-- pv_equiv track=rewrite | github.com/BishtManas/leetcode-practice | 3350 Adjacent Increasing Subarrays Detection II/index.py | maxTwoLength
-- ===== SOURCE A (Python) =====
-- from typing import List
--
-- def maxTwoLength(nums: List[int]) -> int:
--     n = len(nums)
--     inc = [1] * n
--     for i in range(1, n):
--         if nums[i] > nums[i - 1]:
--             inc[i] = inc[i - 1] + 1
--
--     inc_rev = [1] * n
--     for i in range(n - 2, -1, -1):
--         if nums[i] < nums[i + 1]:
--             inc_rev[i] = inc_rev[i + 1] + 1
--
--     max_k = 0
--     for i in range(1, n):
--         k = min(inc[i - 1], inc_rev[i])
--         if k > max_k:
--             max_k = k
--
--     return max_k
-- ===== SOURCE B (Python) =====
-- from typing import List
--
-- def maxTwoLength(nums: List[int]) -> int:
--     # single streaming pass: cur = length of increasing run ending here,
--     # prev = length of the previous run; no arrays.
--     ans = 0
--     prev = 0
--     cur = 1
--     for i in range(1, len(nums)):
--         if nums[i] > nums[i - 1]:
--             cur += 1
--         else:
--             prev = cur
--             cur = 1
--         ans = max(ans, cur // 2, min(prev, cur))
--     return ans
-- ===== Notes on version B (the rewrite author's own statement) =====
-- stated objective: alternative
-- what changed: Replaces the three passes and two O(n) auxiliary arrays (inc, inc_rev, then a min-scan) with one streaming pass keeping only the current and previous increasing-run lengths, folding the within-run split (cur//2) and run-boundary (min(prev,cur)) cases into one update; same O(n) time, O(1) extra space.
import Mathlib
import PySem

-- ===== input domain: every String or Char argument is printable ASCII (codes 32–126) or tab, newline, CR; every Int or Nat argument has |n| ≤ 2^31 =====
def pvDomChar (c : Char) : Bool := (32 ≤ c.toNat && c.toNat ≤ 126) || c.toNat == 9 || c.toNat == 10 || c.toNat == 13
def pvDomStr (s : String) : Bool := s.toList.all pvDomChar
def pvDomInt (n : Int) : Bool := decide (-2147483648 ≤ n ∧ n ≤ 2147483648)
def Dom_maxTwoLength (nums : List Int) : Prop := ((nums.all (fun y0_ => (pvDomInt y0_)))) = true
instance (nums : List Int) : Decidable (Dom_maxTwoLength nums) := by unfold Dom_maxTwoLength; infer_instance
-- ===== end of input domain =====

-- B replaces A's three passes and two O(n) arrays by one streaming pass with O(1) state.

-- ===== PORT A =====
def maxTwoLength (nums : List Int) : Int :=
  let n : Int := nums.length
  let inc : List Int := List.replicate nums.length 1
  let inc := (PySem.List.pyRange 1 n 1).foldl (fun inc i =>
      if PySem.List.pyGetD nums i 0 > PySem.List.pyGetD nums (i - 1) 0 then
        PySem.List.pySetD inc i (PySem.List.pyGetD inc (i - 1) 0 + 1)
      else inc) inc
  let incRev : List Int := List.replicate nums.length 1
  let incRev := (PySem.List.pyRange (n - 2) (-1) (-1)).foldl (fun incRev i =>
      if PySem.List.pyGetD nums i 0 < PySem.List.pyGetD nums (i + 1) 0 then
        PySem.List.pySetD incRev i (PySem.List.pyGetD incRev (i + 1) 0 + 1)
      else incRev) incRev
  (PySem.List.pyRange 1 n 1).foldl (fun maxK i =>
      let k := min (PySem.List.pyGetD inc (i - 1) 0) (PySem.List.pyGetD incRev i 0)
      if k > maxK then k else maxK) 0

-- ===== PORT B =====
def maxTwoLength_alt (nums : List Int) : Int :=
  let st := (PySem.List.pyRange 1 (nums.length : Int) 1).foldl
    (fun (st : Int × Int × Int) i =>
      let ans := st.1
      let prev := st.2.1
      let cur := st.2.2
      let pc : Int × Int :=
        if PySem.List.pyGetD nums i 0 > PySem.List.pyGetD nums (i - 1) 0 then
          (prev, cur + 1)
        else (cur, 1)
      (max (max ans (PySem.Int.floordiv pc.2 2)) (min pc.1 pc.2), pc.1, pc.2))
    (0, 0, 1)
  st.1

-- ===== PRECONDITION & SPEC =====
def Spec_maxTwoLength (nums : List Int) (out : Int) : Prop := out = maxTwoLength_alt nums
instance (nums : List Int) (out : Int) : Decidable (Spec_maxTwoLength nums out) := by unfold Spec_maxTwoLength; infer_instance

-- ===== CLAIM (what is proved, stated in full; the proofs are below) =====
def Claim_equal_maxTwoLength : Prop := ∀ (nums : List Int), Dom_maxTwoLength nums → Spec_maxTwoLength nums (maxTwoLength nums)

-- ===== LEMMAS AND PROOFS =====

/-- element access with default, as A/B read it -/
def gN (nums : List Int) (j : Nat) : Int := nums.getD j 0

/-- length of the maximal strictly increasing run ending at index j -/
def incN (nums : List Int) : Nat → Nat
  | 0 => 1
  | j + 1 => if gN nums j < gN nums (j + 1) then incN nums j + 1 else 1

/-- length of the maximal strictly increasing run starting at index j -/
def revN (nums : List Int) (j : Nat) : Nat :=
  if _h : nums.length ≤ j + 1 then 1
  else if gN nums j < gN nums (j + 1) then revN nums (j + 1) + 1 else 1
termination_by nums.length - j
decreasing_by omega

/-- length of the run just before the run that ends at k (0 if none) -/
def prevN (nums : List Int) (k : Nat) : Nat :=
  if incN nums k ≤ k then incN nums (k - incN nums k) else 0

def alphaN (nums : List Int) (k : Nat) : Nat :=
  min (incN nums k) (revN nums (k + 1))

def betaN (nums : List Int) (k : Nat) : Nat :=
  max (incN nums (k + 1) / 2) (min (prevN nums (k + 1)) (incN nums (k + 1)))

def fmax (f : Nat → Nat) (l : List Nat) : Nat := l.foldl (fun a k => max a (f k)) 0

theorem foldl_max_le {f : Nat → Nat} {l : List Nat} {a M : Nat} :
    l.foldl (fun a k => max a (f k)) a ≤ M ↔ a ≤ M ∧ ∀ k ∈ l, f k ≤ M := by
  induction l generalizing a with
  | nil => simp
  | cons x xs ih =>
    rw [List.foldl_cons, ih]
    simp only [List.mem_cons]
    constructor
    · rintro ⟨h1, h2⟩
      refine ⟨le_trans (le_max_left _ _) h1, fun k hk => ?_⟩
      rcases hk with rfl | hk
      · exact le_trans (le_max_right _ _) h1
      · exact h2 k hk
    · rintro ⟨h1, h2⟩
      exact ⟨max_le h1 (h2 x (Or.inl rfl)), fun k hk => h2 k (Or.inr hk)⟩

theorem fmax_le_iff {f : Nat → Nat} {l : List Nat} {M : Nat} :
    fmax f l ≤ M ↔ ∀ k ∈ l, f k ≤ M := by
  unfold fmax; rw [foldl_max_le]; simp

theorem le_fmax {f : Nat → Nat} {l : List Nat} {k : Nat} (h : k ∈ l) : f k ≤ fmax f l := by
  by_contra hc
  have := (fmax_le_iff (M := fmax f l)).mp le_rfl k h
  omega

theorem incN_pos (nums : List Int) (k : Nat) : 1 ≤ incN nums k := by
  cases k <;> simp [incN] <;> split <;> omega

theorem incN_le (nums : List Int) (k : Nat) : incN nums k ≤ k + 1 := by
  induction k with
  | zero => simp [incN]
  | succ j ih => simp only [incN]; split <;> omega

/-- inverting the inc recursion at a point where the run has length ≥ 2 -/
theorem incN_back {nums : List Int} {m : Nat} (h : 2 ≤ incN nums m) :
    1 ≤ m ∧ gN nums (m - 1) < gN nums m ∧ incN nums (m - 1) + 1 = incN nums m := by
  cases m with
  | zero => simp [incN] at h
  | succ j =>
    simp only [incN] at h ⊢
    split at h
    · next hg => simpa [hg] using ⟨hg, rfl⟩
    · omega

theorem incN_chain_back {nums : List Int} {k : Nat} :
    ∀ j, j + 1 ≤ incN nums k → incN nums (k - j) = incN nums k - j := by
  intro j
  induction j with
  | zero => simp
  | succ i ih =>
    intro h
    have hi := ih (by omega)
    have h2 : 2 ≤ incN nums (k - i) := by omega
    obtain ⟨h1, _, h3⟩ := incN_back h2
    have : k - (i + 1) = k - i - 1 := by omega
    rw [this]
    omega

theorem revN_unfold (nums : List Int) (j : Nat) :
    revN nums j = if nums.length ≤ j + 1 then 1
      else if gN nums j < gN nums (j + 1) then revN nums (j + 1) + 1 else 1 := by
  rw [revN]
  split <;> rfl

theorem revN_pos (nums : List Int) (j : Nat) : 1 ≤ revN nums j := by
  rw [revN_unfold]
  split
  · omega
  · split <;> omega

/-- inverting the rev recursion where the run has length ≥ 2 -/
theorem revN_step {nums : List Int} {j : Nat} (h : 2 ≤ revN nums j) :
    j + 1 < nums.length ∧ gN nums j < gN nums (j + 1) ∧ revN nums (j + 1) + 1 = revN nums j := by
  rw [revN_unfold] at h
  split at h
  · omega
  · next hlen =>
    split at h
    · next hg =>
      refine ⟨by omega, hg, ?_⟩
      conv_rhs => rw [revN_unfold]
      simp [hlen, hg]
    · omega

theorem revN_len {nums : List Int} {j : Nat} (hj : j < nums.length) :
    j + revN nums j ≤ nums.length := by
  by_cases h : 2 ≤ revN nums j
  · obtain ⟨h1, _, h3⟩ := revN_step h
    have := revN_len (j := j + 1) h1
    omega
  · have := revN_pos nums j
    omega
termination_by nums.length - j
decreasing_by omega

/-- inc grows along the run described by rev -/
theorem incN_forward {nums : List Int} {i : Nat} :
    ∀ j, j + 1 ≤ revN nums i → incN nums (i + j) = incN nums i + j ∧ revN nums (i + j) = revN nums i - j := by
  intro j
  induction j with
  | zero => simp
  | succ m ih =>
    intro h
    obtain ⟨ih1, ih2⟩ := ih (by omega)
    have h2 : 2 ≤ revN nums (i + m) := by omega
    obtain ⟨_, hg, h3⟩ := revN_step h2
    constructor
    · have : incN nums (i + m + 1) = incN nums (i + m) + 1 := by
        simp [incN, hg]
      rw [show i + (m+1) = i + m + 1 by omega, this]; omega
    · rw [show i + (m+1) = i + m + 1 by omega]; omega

------

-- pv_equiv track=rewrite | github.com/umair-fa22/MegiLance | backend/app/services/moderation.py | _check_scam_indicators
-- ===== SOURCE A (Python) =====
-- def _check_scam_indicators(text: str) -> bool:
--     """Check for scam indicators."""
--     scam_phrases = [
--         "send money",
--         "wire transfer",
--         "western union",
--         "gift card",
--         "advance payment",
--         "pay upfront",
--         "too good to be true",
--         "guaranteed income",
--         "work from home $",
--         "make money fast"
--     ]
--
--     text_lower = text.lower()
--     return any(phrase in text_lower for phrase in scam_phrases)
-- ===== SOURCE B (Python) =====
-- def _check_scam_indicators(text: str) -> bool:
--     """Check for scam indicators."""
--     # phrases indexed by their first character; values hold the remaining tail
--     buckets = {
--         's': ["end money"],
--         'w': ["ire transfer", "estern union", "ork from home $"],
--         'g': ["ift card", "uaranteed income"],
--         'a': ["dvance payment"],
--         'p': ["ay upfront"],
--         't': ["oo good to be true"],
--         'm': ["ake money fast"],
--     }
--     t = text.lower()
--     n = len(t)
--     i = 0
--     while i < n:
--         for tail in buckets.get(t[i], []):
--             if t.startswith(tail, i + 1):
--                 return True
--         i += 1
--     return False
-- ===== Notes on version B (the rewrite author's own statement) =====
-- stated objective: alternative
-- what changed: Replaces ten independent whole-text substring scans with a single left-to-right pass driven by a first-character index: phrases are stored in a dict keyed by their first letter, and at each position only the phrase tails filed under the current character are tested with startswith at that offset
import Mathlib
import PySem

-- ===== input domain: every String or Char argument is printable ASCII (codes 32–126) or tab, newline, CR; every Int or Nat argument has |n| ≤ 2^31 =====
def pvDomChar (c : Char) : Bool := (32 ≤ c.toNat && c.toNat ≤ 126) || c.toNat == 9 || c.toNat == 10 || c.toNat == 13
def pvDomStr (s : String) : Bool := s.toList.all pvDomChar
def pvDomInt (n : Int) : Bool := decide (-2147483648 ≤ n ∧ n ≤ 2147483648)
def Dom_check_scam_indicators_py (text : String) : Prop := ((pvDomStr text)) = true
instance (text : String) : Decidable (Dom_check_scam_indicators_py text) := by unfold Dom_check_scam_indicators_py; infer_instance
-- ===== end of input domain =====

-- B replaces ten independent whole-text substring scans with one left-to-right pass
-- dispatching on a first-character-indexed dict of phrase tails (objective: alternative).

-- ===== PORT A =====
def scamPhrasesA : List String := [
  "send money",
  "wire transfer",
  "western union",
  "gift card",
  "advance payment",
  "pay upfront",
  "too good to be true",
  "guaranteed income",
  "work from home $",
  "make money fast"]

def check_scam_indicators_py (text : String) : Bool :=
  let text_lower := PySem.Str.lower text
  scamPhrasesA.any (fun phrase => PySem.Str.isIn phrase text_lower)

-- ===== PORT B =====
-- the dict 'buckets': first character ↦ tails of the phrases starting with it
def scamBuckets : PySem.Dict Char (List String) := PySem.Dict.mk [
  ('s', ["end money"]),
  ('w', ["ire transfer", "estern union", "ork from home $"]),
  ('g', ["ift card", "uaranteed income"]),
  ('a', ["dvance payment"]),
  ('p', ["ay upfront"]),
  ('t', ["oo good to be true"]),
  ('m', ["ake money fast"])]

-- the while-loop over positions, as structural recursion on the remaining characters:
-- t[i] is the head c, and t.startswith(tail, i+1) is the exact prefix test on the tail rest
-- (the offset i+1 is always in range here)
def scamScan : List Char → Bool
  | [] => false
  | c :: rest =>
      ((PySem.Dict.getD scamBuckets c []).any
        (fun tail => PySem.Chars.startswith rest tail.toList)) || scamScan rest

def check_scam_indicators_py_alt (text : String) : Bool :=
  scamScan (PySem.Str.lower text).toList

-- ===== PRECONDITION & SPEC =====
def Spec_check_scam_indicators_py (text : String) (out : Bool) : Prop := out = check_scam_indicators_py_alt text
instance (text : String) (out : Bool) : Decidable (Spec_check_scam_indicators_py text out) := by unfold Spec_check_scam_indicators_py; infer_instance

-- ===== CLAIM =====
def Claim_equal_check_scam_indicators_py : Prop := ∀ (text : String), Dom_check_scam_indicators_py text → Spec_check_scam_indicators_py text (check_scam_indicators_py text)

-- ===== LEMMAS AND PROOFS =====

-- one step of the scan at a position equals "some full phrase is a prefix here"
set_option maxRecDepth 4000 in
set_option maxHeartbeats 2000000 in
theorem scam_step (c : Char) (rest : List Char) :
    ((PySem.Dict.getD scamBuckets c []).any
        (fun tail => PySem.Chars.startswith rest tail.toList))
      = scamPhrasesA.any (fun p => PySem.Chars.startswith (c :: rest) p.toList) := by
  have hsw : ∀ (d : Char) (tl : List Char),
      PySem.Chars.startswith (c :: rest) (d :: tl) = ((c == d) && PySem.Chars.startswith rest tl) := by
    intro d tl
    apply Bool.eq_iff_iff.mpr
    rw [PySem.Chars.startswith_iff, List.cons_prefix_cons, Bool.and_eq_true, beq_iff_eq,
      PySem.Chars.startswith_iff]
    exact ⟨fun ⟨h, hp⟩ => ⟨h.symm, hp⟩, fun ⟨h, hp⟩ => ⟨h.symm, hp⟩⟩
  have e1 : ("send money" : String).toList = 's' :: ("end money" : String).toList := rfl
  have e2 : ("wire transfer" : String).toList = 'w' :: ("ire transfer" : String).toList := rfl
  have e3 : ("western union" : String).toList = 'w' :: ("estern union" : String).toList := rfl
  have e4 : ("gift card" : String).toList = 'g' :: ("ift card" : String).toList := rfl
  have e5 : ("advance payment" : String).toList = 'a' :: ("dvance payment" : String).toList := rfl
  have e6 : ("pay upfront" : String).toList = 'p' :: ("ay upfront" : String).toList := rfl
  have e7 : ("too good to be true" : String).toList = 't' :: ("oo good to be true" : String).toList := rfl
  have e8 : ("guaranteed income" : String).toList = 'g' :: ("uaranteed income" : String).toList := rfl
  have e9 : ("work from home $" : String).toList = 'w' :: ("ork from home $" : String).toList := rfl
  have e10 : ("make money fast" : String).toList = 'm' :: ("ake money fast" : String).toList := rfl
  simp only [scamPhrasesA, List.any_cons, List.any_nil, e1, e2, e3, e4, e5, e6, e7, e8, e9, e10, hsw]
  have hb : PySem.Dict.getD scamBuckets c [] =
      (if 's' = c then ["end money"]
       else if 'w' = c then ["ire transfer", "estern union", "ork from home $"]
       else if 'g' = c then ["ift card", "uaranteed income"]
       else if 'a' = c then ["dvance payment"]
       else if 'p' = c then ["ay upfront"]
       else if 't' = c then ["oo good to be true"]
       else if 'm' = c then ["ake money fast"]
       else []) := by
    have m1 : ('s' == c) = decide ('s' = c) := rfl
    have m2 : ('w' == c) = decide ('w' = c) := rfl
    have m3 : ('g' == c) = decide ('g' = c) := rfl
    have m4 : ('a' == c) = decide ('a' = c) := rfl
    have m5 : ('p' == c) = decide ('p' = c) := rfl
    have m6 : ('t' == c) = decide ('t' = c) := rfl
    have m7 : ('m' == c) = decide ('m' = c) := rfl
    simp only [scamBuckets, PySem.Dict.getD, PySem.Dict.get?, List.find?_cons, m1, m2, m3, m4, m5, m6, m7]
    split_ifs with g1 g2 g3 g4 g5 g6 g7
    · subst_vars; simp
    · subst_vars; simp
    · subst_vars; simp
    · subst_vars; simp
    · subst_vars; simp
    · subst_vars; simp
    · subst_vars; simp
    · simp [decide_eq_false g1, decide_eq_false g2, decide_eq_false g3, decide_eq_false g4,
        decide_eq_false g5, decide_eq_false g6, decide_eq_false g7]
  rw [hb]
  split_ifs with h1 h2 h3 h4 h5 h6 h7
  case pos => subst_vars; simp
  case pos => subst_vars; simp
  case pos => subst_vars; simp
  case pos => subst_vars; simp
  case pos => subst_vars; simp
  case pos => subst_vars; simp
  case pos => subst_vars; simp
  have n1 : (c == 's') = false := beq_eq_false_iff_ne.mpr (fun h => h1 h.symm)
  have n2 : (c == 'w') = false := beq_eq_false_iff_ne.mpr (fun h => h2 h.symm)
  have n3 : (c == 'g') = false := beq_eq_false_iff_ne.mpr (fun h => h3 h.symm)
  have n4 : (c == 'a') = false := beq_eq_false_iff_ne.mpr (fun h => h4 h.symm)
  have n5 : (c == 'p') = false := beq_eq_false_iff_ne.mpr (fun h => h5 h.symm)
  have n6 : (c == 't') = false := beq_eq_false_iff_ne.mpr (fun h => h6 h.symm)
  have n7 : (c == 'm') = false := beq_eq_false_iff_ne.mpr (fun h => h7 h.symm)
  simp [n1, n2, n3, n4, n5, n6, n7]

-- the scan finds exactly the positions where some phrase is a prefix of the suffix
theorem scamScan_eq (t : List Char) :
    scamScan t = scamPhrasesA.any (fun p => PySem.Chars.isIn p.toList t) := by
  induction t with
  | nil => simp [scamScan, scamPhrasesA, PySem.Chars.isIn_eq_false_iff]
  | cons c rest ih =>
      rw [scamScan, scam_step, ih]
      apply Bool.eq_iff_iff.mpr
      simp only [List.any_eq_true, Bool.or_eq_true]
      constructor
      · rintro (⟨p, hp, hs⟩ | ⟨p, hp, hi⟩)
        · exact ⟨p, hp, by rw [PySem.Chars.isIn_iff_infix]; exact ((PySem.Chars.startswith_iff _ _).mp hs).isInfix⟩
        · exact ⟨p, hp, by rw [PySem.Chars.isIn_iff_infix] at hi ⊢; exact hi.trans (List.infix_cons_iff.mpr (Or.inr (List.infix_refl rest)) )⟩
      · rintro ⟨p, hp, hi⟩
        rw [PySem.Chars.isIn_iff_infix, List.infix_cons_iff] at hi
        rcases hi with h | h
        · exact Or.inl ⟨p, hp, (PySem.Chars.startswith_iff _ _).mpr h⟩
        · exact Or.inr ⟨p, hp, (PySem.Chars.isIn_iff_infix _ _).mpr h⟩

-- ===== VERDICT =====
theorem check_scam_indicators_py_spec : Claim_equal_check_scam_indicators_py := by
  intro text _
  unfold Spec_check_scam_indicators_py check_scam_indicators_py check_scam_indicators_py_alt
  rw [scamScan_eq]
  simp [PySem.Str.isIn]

------

§ **REQUIRED ACTION**:
Compute the number of lines in the entries above that hold the word "scans"; the answer must contain nothing else.

§ **EXPECTED ANSWER**:
2